O COI já anunciou que a modalidade não entrará nos Jogos de 2030
Mesmo já excluído do programa olímpico de 2030, os fãs do ciclocross fazem um último esforço para inclusão da prova nos Jogos de Inverno e escreveram para a presidente Kirsty Coventry.
“Nenhum esporte de verão e nenhum evento intermodalidade sazonal serão aceitos nos Jogos dos Alpes Franceses de 2030. Portanto, focaremos exclusivamente nos esportes de inverno. Será apenas neve e gelo”, disse a presidente do COI, Coventry, em 7 de maio. Ela afirmou que as alegações eram infundadas e visavam impedir a disseminação de especulações. Apesar da pressão política e do apoio público de ciclistas renomados, o órgão olímpico confirmou que o evento manterá seu formato tradicional, limitado a esportes de inverno.
Mesmo assim, nesta semana, defensores da inclusão do ciclocross, juntamente com apoiadores da sede Planche des Belles Filles, enviaram uma carta à ex-campeã olímpica e aos membros do COI, pedindo que intervenham em favor da modalidade, segundo o jornal esportivo francês L’Équipe.
“Ainda assim, nesta semana, apoiadores da inclusão do ciclocross, juntamente com defensores da sede Planche des Belles Filles, enviaram uma carta à ex-campeã olímpica e aos membros do COI, instando-os a intervir em favor da modalidade.” Estrelas como Tadej Pogačar, Mathieu van der Poel e Puck Pieterse também participaram ativamente, enviando vídeos ao COI numa tentativa de pressionar a mídia. A proposta também contou com o apoio incondicional de figuras proeminentes do ciclismo francês, incluindo Thibaut Pinot, que chegou a brincar que poderia sair da aposentadoria para vencer lá em fevereiro de 2030, e Lucie Lefèvre. O argumento deles era simples: a proximidade com a Bélgica e a Holanda, defendiam, garantiria um enorme sucesso de público, com mais de 30.000 espectadores.

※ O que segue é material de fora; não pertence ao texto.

-- ===== VERDICT (by name: the statement is the Claim_ definition above) =====
set_option maxHeartbeats 1000000 in
theorem base_matches_parameterized_class_py_spec : Claim_equal_base_matches_parameterized_class_py := by
  intro bn ps _
  unfold Spec_base_matches_parameterized_class_py
  unfold base_matches_parameterized_class_py base_matches_parameterized_class_py_alt
  by_cases h1 : ps.contains bn = true
  · rw [if_pos h1, if_pos h1]
  · simp only [h1, Bool.false_eq_true, if_false]
    by_cases h2 : PySem.Str.isIn "." bn = false
    · rw [if_pos h2, if_pos h2]
    · rw [if_neg h2, if_neg h2]
      have hdot : '.' ∈ bn.toList := by
        rw [Bool.not_eq_false] at h2
        have := (PySem.Str.isIn_iff_infix _ _).mp h2
        have h3 : ("." : String).toList = ['.'] := rfl
        rw [h3] at this
        exact (List.singleton_infix_iff _ _).mp this
      by_cases h3 : PySem.Str.startswith bn "." = true
      · -- relative-import branch
        rw [if_pos h3, if_pos h3]
        have hpe : ¬ (pvSplitDot (pvLstripDot bn)).isEmpty = true := by
          simp [pvSplitDot_ne_nil]
        rw [if_neg hpe]
        by_cases hlen : 1 < (pvSplitDot (pvLstripDot bn)).length
        · have hde : (pvSplitDot (pvLstripDot bn)).dropLast.isEmpty = false := by
            rw [List.isEmpty_eq_false_iff]
            intro hx
            have := @List.length_dropLast _ (pvSplitDot (pvLstripDot bn))
            rw [hx] at this
            simp at this
            omega
          rw [if_neg (by rw [hde]; simp : ¬ (pvSplitDot (pvLstripDot bn)).dropLast.isEmpty = true)]
          apply PySem.List.any_congr_mem
          intro p _
          dsimp only
          rw [if_pos hlen, pvSliceAnyRel _ _ hlen,
            pvIsInWrapRel _ p (by rw [← List.length_pos_iff, List.length_dropLast]; omega)
              (by
                intro c hc
                rw [List.map_dropLast] at hc
                have hsub := (List.dropLast_sublist
                  ((pvSplitDot (pvLstripDot bn)).map String.toList)).subset hc
                rw [pvMapToList] at hsub
                exact pvSplitC_no_dot _ c hsub)]
        · have hde : (pvSplitDot (pvLstripDot bn)).dropLast.isEmpty = true := by
            rw [List.isEmpty_iff]
            have := @List.length_dropLast _ (pvSplitDot (pvLstripDot bn))
            have hz : (pvSplitDot (pvLstripDot bn)).dropLast.length = 0 := by omega
            exact List.length_eq_zero_iff.mp hz
          rw [if_pos hde]
          apply PySem.List.any_congr_mem
          intro p _
          dsimp only
          rw [if_neg hlen]
          simp
      · -- partial-path branch
        rw [if_neg h3, if_neg h3]
        apply PySem.List.any_congr_mem
        intro p _
        dsimp only
        have h2le : 2 ≤ (pvSplitDot bn).length := by
          rw [pvSplitDotLen]
          exact pvTwoLe _ hdot
        have hA : (if ((pvSplitDot p).getLastD "" == (pvSplitDot bn).getLastD "") = false then false
            else if (pvSplitDot bn).length ≤ (pvSplitDot p).length then
              pvSuffixLoop (pvSplitDot bn) (pvSplitDot p) ||
                (PySem.List.pyRange 0 (((pvSplitDot p).length : Int) - ((pvSplitDot bn).length : Int) + 1) 1).any
                  (fun off => PySem.List.slice (pvSplitDot p) (some off)
                    (some (off + ((pvSplitDot bn).length : Int))) == pvSplitDot bn)
            else false) =
            (((pvSplitDot p).getLastD "" == (pvSplitDot bn).getLastD "") &&
              decide (pvSplitDot bn <:+: pvSplitDot p)) := by
          by_cases hk : ((pvSplitDot p).getLastD "" == (pvSplitDot bn).getLastD "") = false
          · rw [if_pos hk, hk, Bool.false_and]
          · rw [Bool.not_eq_false] at hk
            simp only [hk, Bool.true_eq_false, if_false, Bool.true_and]
            by_cases hle : (pvSplitDot bn).length ≤ (pvSplitDot p).length
            · rw [if_pos hle, pvSliceAny]
              by_cases hsl : pvSuffixLoop (pvSplitDot bn) (pvSplitDot p) = true
              · rw [hsl, Bool.true_or, eq_comm, decide_eq_true_eq]
                exact (pvSuffixLoop_suffix _ _ hle hsl).isInfix
              · rw [Bool.not_eq_true] at hsl
                rw [hsl, Bool.false_or]
            · rw [if_neg hle, eq_comm, decide_eq_false_iff_not]
              intro h
              exact hle h.length_le
        rw [hA, pvEndsKey p _ (pvSplitDot_last_nodot bn), pvIsInWrap]
        by_cases hpl : 1 < (pvSplitDot p).length
        · simp [hpl]
        · have hfalse : decide (pvSplitDot bn <:+: pvSplitDot p) = false := by
            rw [decide_eq_false_iff_not]
            intro h
            have := h.length_le
            omega
          simp [hfalse, hpl]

Até mesmo o copresidente do comitê organizador da França 2030 e ex-primeiro-ministro francês, Michel Barnier, teria ficado impressionado e amplamente favorável à proposta após assistir ao Campeonato Mundial de Ciclocross em Liévin.

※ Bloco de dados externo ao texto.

-- pv_equiv track=rewrite | github.com/MigFeH/FI | Laboratorio/Primeras prácticas de examen/NOV30pr.py | nuestra_rstrip
-- ===== SOURCE A (Python) =====
-- def nuestra_rstrip(cad,x):
--     """Que devuelva otra cadena que sea cad, pero
--     quitando los caractéres x por el extremo derecho
--     y programarlo"""
-- # programarlo
--     res=[]
--     y=str(x)
--     for linea in cad:
--         res.append(linea)
--     while len(res)!=0 and res[len(res)-1]==y:
--         res.pop(len(res)-1)
--     cadf=''.join(res)
--     return cadf
-- ===== SOURCE B (Python) =====
-- def nuestra_rstrip(cad, x):
--     items = list(cad)
--     y = str(x)
--     cut = 0
--     for i, c in enumerate(items):
--         if c != y:
--             cut = i + 1
--     return ''.join(items[:cut])
-- ===== Notes on version B (the rewrite author's own statement) =====
-- stated objective: alternative
-- what changed: Replaces A's copy-then-backward-pop (a while loop popping trailing matches off the end of a list) by a single forward pass that tracks 'cut', the position just past the last non-matching character, and returns the prefix items[:cut].
import Mathlib
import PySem

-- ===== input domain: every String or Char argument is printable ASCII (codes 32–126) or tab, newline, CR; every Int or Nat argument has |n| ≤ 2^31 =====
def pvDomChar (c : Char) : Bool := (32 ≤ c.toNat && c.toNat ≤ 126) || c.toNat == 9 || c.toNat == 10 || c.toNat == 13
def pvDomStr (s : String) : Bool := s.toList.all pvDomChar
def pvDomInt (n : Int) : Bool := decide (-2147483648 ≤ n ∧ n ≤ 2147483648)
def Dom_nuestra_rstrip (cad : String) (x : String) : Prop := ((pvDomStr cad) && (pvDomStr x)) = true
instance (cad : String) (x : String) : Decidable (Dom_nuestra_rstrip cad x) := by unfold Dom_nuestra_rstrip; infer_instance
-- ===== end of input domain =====

-- B replaces A's copy-then-backward-pop loop by one forward pass tracking a kept-length 'cut'; objective: alternative decomposition, same cost.

-- ===== PORT A =====
-- the Python while loop: pop the last element while it equals y (each res element is a 1-char string, compared to y = str(x) = x)
def pvPopA (x : String) (res : List Char) : List Char :=
  match h : res.getLast? with
  | none => res
  | some c =>
    if String.mk [c] == x then
      pvPopA x res.dropLast
    else res
termination_by res.length
decreasing_by
  have : res ≠ [] := by intro hn; simp [hn] at h
  cases res with
  | nil => exact absurd rfl this
  | cons a t => simp

def nuestra_rstrip (cad : String) (x : String) : String :=
  let res := cad.toList          -- for linea in cad: res.append(linea)
  let cadf := String.mk (pvPopA x res)
  cadf

-- ===== PORT B =====
-- the forward pass: cut becomes i+1 whenever items[i] != y
def pvCut (x : String) (items : List Char) : Int :=
  (PySem.List.enumerate items 0).foldl
    (fun cut ic => if String.mk [ic.2] != x then ic.1 + 1 else cut) 0

def nuestra_rstrip_alt (cad : String) (x : String) : String :=
  let items := cad.toList
  let y := x                       -- y = str(x)
  let cut := pvCut y items
  String.mk (PySem.List.slice items none (some cut))

-- ===== PRECONDITION & SPEC =====
def Spec_nuestra_rstrip (cad : String) (x : String) (out : String) : Prop := out = nuestra_rstrip_alt cad x
instance (cad : String) (x : String) (out : String) : Decidable (Spec_nuestra_rstrip cad x out) := by unfold Spec_nuestra_rstrip; infer_instance

-- ===== CLAIM (what is proved, stated in full; the proofs are below) =====
def Claim_equal_nuestra_rstrip : Prop := ∀ (cad : String) (x : String), Dom_nuestra_rstrip cad x → Spec_nuestra_rstrip cad x (nuestra_rstrip cad x)

-- ===== LEMMAS AND PROOFS =====

theorem pvPopA_concat (x : String) (l : List Char) (a : Char) :
    pvPopA x (l ++ [a]) = if String.mk [a] = x then pvPopA x l else l ++ [a] := by
  rw [pvPopA]
  split
  next h => simp [List.getLast?_concat] at h
  next c h =>
    rw [List.getLast?_concat] at h
    injection h with h
    subst h
    by_cases hp : String.mk [a] = x <;> simp [hp]

-- A's pop loop strips the maximal trailing run of matches
theorem pvPopA_eq_dropWhile (x : String) (l : List Char) :
    pvPopA x l = (l.reverse.dropWhile (fun c => String.mk [c] == x)).reverse := by
  induction l using List.reverseRecOn with
  | nil => simp [pvPopA]
  | append_singleton l a ih =>
    rw [pvPopA_concat]
    by_cases hp : String.mk [a] = x
    · simp [hp, ih, List.dropWhile_cons]
    · simp [hp, List.dropWhile_cons]

theorem pvCut_concat (x : String) (l : List Char) (a : Char) :
    pvCut x (l ++ [a]) = if String.mk [a] = x then pvCut x l else (l.length : Int) + 1 := by
  unfold pvCut
  rw [PySem.List.enumerate_append, List.foldl_append]
  by_cases hp : String.mk [a] = x
  · simp [hp, PySem.List.enumerate_cons, PySem.List.enumerate_nil]
  · simp [hp, PySem.List.enumerate_cons, PySem.List.enumerate_nil]

-- the cut is between 0 and the length
theorem pvCut_bounds (x : String) (l : List Char) :
    0 ≤ pvCut x l ∧ pvCut x l ≤ (l.length : Int) := by
  induction l using List.reverseRecOn with
  | nil => simp [pvCut, PySem.List.enumerate_nil]
  | append_singleton l a ih =>
    rw [pvCut_concat]
    by_cases hp : String.mk [a] = x <;> simp [hp] <;> omega

-- taking B's cut characters equals dropping the trailing matching run
theorem take_cut_eq (x : String) (l : List Char) :
    l.take (pvCut x l).toNat
      = (l.reverse.dropWhile (fun c => String.mk [c] == x)).reverse := by
  induction l using List.reverseRecOn with
  | nil => simp [pvCut, PySem.List.enumerate_nil]
  | append_singleton l a ih =>
    rw [pvCut_concat]
    by_cases hp : String.mk [a] = x
    · have hb := pvCut_bounds x l
      rw [if_pos hp, List.take_append_of_le_length (by omega), ih]
      simp [List.dropWhile_cons, hp]
    · rw [if_neg hp]
      have h1 : ((l.length : Int) + 1).toNat = l.length + 1 := by omega
      rw [h1, List.take_of_length_le (by simp)]
      simp [List.dropWhile_cons, hp]

-- ===== VERDICT (by name: the statement is the Claim_ definition above) =====
theorem nuestra_rstrip_spec : Claim_equal_nuestra_rstrip := by
  intro cad x _
  unfold Spec_nuestra_rstrip nuestra_rstrip nuestra_rstrip_alt
  have hb := pvCut_bounds x cad.toList
  show String.mk (pvPopA x cad.toList)
      = String.mk (PySem.List.slice cad.toList none (some (pvCut x cad.toList)))
  rw [PySem.List.slice_to _ hb.1, take_cut_eq, pvPopA_eq_dropWhile]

A menos de cinco anos dos Jogos dos Alpes Franceses, o programa de inverno volta a ser discutido. O debate reflete duas pressões: novas modalidades que buscam inclusão e a posição incerta de eventos consolidados como o combinado nórdico, que enfrenta um futuro incerto. As declarações de Coventry, no entanto, parecem descartar quaisquer novas adições para 2030.
O COI está se baseando firmemente na Carta Olímpica, que afirma que os Jogos de Inverno só podem incluir disciplinas praticadas na neve ou no gelo. O ciclocross, embora disputado no outono e inverno, e frequentemente em condições de frio intenso ou lama, não atende, necessariamente, a esse requisito técnico. Alguns esportes enfrentam um futuro incerto, enquanto outros buscam inclusão. Dentro do COI, há um consenso de que a mudança é inevitável. A organização está, portanto, buscando um equilíbrio entre inovação e tradição, entre potenciais novas adições, como o ciclocross, e o futuro incerto de disciplinas já estabelecidas, como o combinado nórdico.
Nos últimos meses, o dossiê de candidatura evoluiu para um projeto detalhado e orçado, apoiado pela esperança de que o ciclismo pudesse estar entre os quatro esportes adicionais propostos por Edgar Grospiron em discussões com o COI durante reuniões com as partes interessadas. No entanto, a expectativa é de que ele apresente, em última instância, apenas um esporte, o esqui de montanha, ao Conselho Executivo do COI, que se reúne nos dias 22 e 23 de junho, antes da aprovação do plano diretor das instalações.
Embora a resposta para os Jogos Olímpicos de Inverno de 2030 nos Alpes Franceses tenha sido um “não” categórico, o COI não descartou mudanças futuras. Coventry anunciou a criação de um grupo de trabalho para revisar o programa olímpico de longo prazo. A viabilidade de flexibilizar as regras será examinada tendo em vista os Jogos Olímpicos de Inverno de 2034 em Salt Lake City, de acordo com o site Velora Cycling.